Anthony Grimes 2013-02-22, 00:07
Eric Tschetter 2013-02-22, 00:30
Milind Parikh 2013-02-22, 00:44
Jay Kreps 2013-02-22, 01:26
graham sanderson 2013-02-22, 02:47
Eric Tschetter 2013-02-22, 21:39
Jay Kreps 2013-02-23, 04:13
Sounds good. Thanks for the input, kind sir!
Jay Kreps wrote:
> You can do this and it should work fine. You would have to keep adding
> machines to get disk capacity, of course, since your data set would
> only grow.
> We will keep an open file descriptor per file, but I think that is
> okay. Just set the segment size to 1GB, then with 10TB of storage that
> is only 10k files which should be fine. Adjust the OS open FD limit up
> a bit if needed. File descriptors don't use too much memory so this
> should not hurt anything.
> On Thu, Feb 21, 2013 at 4:00 PM, Anthony Grimes<[EMAIL PROTECTED]> wrote:
>> Our use case is that we'd like to log data we don't need away and
>> potentially replay it at some point.
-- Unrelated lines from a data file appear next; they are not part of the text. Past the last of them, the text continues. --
-- pv_equiv track=rewrite | github.com/kanatakayasu/apriori-window | paper/F-mdl-summary/implementation/python/mdl_summary.py | build_standard_code_table
-- ===== SOURCE A (Python) =====
-- from collections import Counter, defaultdict
-- from typing import Any, Dict, FrozenSet, List, Optional, Sequence, Tuple
--
-- def build_standard_code_table(
--     transactions: List[List[List[int]]],
-- ) -> Dict[int, int]:
--     """全トランザクションでの各アイテムの出現回数を返す（SCT 用）。"""
--     counts: Dict[int, int] = Counter()
--     for baskets in transactions:
--         seen = set()
--         for basket in baskets:
--             for item in basket:
--                 if item not in seen:
--                     seen.add(item)
--                     counts[item] += 1
--     return dict(counts)
-- ===== SOURCE B (Python) =====
-- def build_standard_code_table(transactions):
--     # item order = first occurrence in the flattened traversal of all transactions
--     order = dict.fromkeys(item for baskets in transactions for basket in baskets for item in basket)
--     # one membership index per transaction
--     tx_items = [{item for basket in baskets for item in basket} for baskets in transactions]
--     # inverted loops: for each item, count the transactions whose index contains it
--     return {item: sum(item in s for s in tx_items) for item in order}
-- ===== Notes on version B (the rewrite author's own statement) =====
-- stated objective: alternative
-- what changed: B inverts the loop nesting: instead of A's single pass maintaining a per-transaction seen-set and a running Counter, B builds the global first-occurrence item order and one membership index (item set) per transaction, then computes each item's count independently as the number of transaction indexes containing it; no counter or seen-guard branch exists.
import Mathlib
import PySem

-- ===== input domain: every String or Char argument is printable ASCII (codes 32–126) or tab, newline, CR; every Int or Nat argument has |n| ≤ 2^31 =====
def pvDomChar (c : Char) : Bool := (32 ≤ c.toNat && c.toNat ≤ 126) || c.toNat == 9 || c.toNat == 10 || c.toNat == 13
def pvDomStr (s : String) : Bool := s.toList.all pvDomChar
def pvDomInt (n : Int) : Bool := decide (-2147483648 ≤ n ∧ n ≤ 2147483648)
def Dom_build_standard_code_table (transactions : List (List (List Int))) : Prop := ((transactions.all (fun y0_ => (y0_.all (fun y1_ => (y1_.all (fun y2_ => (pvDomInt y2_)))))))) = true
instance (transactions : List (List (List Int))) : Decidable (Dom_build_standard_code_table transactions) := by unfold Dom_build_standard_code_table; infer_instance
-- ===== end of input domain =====

-- B inverts the loop nesting: it builds the global first-occurrence item order once, then counts,
-- for each item independently, the transactions containing it by membership queries; objective: alternative.

-- ===== PORT A =====
-- the body of A's innermost loop: 'if item not in seen: seen.add(item); counts[item] += 1'
def pvStepA (st : PySem.Set Int × PySem.Dict Int Int) (item : Int) :
    PySem.Set Int × PySem.Dict Int Int :=
  if ¬ st.1.contains item then (st.1.add item, st.2.modify item 0 (· + 1)) else st

def build_standard_code_table (transactions : List (List (List Int))) : List (Int × Int) :=
  (transactions.foldl
    (fun counts baskets =>
      (baskets.foldl (fun st basket => basket.foldl pvStepA st) (PySem.Set.empty, counts)).2)
    PySem.Dict.empty).items

-- ===== PORT B =====
def build_standard_code_table_alt (transactions : List (List (List Int))) : List (Int × Int) :=
  -- order = dict.fromkeys(item for baskets in transactions for basket in baskets for item in basket)
  let order := PySem.List.dedup (transactions.flatMap (fun baskets => baskets.flatten))
  -- tx_items = [{item for basket in baskets for item in basket} for baskets in transactions]
  let txItems := transactions.map (fun baskets => PySem.Set.ofList baskets.flatten)
  -- {item: sum(item in s for s in tx_items) for item in order}
  order.map (fun item => (item, (txItems.countP (fun s => s.contains item) : Int)))

-- ===== PRECONDITION & SPEC =====
def Spec_build_standard_code_table (transactions : List (List (List Int))) (out : List (Int × Int)) : Prop := out = build_standard_code_table_alt transactions
instance (transactions : List (List (List Int))) (out : List (Int × Int)) : Decidable (Spec_build_standard_code_table transactions out) := by unfold Spec_build_standard_code_table; infer_instance

-- ===== CLAIM (what is proved, stated in full; the proofs are below) =====
def Claim_equal_build_standard_code_table : Prop := ∀ (transactions : List (List (List Int))), Dom_build_standard_code_table transactions → Spec_build_standard_code_table transactions (build_standard_code_table transactions)

-- ===== LEMMAS AND PROOFS =====

-- 'Set.update s xs' only appends to s
theorem pv_update_prefix (xs : List Int) (s : PySem.Set Int) :
    ∃ t, PySem.Set.update s xs = s ++ t := by
  induction xs generalizing s with
  | nil => exact ⟨[], by simp [PySem.Set.update]⟩
  | cons x xs ih =>
    rcases ih (PySem.Set.add s x) with ⟨t, ht⟩
    by_cases h : x ∈ s
    · exact ⟨t, by simpa [PySem.Set.update, PySem.Set.add, h] using ht⟩
    · exact ⟨x :: t, by simpa [PySem.Set.update, PySem.Set.add, h] using ht⟩

-- A's inner loop over a flat item list, characterised: the seen-set becomes 'Set.update s xs'
-- and the counter is bumped exactly once for each element newly appended to the seen-set.
theorem pv_inner (xs : List Int) (s : PySem.Set Int) (d : PySem.Dict Int Int) :
    xs.foldl pvStepA (s, d) =
      (PySem.Set.update s xs,
       ((PySem.Set.update s xs).drop s.length).foldl (fun d x => d.modify x 0 (· + 1)) d) := by
  induction xs generalizing s d with
  | nil => simp [PySem.Set.update]
  | cons x xs ih =>
    by_cases h : x ∈ s
    · have hstep : pvStepA (s, d) x = (s, d) := by simp [pvStepA, h]
      have hupd : PySem.Set.update s (x :: xs) = PySem.Set.update s xs := by
        simp [PySem.Set.update, PySem.Set.add, h]
      rw [List.foldl_cons, hstep, hupd]
      exact ih s d
    · have hadd : PySem.Set.add s x = s ++ [x] := by simp [PySem.Set.add, h]
      have hstep : pvStepA (s, d) x = (s ++ [x], d.modify x 0 (· + 1)) := by
        simp [pvStepA, h, PySem.Set.add]
      rcases pv_update_prefix xs (PySem.Set.add s x) with ⟨t, ht⟩
      rw [hadd] at ht
      have hupd : PySem.Set.update s (x :: xs) = s ++ [x] ++ t := by
        simpa [PySem.Set.update, hadd] using ht
      have hdrop1 : (s ++ [x] ++ t).drop s.length = x :: t := by
        rw [List.append_assoc, List.drop_left]; rfl
      have hdrop2 : (s ++ [x] ++ t).drop (s ++ [x]).length = t := by
        rw [List.drop_left]
      calc (x :: xs).foldl pvStepA (s, d)
          = xs.foldl pvStepA (s ++ [x], d.modify x 0 (· + 1)) := by rw [List.foldl_cons, hstep]
        _ = _ := by
            rw [ih (s ++ [x]) (d.modify x 0 (· + 1)),
              show PySem.Set.update (s ++ [x]) xs = s ++ [x] ++ t from by
                simpa [PySem.Set.update, hadd] using ht,
              hupd, hdrop1, hdrop2]
            simp

-- one transaction of A: the basket/item double loop bumps the counter once per distinct item
theorem pv_transaction (baskets : List (List Int)) (d : PySem.Dict Int Int) :
    (baskets.foldl (fun st basket => basket.foldl pvStepA st) (PySem.Set.empty, d)).2 =
      (PySem.List.dedup baskets.flatten).foldl (fun d x => d.modify x 0 (· + 1)) d := by
  have hflat : baskets.foldl (fun st basket => basket.foldl pvStepA st) (PySem.Set.empty, d)
      = baskets.flatten.foldl pvStepA (PySem.Set.empty, d) := by
    rw [List.foldl_flatten]
  rw [hflat, pv_inner]
  simp only [PySem.List.dedup_eq_ofList, PySem.Set.ofList_eq_foldl]
  simp [PySem.Set.update, PySem.Set.empty]


-- abbreviation for A's per-transaction dict update
def pvStepT (d : PySem.Dict Int Int) (baskets : List (List Int)) : PySem.Dict Int Int :=
  (PySem.List.dedup baskets.flatten).foldl (fun d x => d.modify x 0 (· + 1)) d

-- updating with a deduplicated list is updating with the list itself
theorem pv_update_dedup (s : PySem.Set Int) (l : List Int) :
    PySem.Set.update s (PySem.List.dedup l) = PySem.Set.update s l := by
  rw [PySem.Set.update_eq_append_filter, PySem.Set.update_eq_append_filter]
  simp [PySem.List.dedup_eq_ofList, PySem.Set.ofList_ofList]

-- keys of A's dict after all transactions: first occurrences of the flattened traversal
theorem pv_keys (ts : List (List (List Int))) (d : PySem.Dict Int Int) :
    (ts.foldl pvStepT d).keys = PySem.Set.update d.keys (ts.flatMap (fun bs => bs.flatten)) := by
  induction ts generalizing d with
  | nil => simp [PySem.Set.update]
  | cons bs ts ih =>
    rw [List.foldl_cons, ih, List.flatMap_cons, PySem.Set.update_append]
    congr 1
    rw [show pvStepT d bs = (PySem.List.dedup bs.flatten).foldl (fun d x => d.modify x 0 (· + 1)) d from rfl,
      PySem.Dict.keys_foldl_modify, pv_update_dedup]

-- keys stay unique through the whole fold
theorem pv_nodup (ts : List (List (List Int))) (d : PySem.Dict Int Int) (h : d.keys.Nodup) :
    (ts.foldl pvStepT d).keys.Nodup := by
  induction ts generalizing d with
  | nil => exact h
  | cons bs ts ih =>
    refine ih _ ?_
    rw [show pvStepT d bs = (PySem.List.dedup bs.flatten).foldl (fun d x => d.modify x 0 (· + 1)) d from rfl,
      PySem.Dict.keys_foldl_modify]
    exact PySem.Set.nodup_update _ _ h

-- a deduplicated list counts each member exactly once
theorem pv_count_dedup (l : List Int) (k : Int) :
    (PySem.List.dedup l).count k = if k ∈ l then 1 else 0 := by
  by_cases h : k ∈ l
  · rw [if_pos h]
    exact List.count_eq_one_of_mem (PySem.List.nodup_dedup l) ((PySem.List.mem_dedup l k).2 h)
  · simp [h, List.count_eq_zero]

-- the final count of k is the number of transactions whose flattening contains k
theorem pv_getD (ts : List (List (List Int))) (d : PySem.Dict Int Int) (k : Int) :
    (ts.foldl pvStepT d).getD k 0 =
      d.getD k 0 + (ts.countP (fun bs => bs.flatten.contains k) : Int) := by
  induction ts generalizing d with
  | nil => simp
  | cons bs ts ih =>
    rw [List.foldl_cons, ih,
      show pvStepT d bs = (PySem.List.dedup bs.flatten).foldl (fun d x => d.modify x 0 (· + 1)) d from rfl,
      PySem.Dict.getD_foldl_modify_add_one, pv_count_dedup, List.countP_cons]
    by_cases h : k ∈ bs.flatten
    · simp [h]; ring
    · simp [h]

-- membership in B's per-transaction index is membership in the flattening
theorem pv_contains_ofList (l : List Int) (k : Int) :
    PySem.Set.contains (PySem.Set.ofList l) k = l.contains k := by
  rw [Bool.eq_iff_iff]
  simp [PySem.Set.contains_iff, PySem.Set.mem_ofList, List.contains_eq_mem]

-- A's whole loop over transactions, with the per-transaction characterisation applied
theorem pv_foldA (ts : List (List (List Int))) (d : PySem.Dict Int Int) :
    ts.foldl
      (fun counts baskets =>
        (baskets.foldl (fun st basket => basket.foldl pvStepA st) (PySem.Set.empty, counts)).2)
      d = ts.foldl pvStepT d := by
  induction ts generalizing d with
  | nil => rfl
  | cons bs ts ih =>
    rw [List.foldl_cons, List.foldl_cons, pv_transaction]
    exact ih _

-- ===== VERDICT (by name: the statement is the Claim_ definition above) =====
theorem build_standard_code_table_spec : Claim_equal_build_standard_code_table := by
  intro ts hd
  clear hd
  unfold Spec_build_standard_code_table build_standard_code_table build_standard_code_table_alt
  rw [pv_foldA]
  have hnd : (ts.foldl pvStepT PySem.Dict.empty).keys.Nodup := pv_nodup ts _ (by simp)
  rw [PySem.Dict.items_eq_map_keys _ hnd 0, pv_keys,
    show (PySem.Dict.empty : PySem.Dict Int Int).keys = ([] : List Int) from rfl,
    PySem.Set.update_nil_left]
  simp only [PySem.List.dedup_eq_ofList]
  apply List.map_congr_left
  intro k hk
  have hc : List.countP (fun bs => bs.flatten.contains k) ts
      = List.countP (fun s => PySem.Set.contains s k) (ts.map (fun bs => PySem.Set.ofList bs.flatten)) := by
    rw [List.countP_map]
    exact List.countP_congr (fun bs _ => by simp [Function.comp, pv_contains_ofList])
  rw [pv_getD, PySem.Dict.getD_empty, zero_add, hc]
We don't want to delete old logs. I
>> googled around a bit and I only discovered this particular post:
>> http://mail-archives.apache.org/mod_mbox/incubator-kafka-users/201210.mbox/%[EMAIL PROTECTED]%3E
>> In summary, it appears the primary issue is that Kafka keeps file handles of
>> each log segment open. Is there a way to configure this, or is a way to do
>> so planned? It appears that an option to deduplicate instead of delete was
>> added recently, so doesn't the file handle issue exist with that as well
>> (since files aren't being deleted)?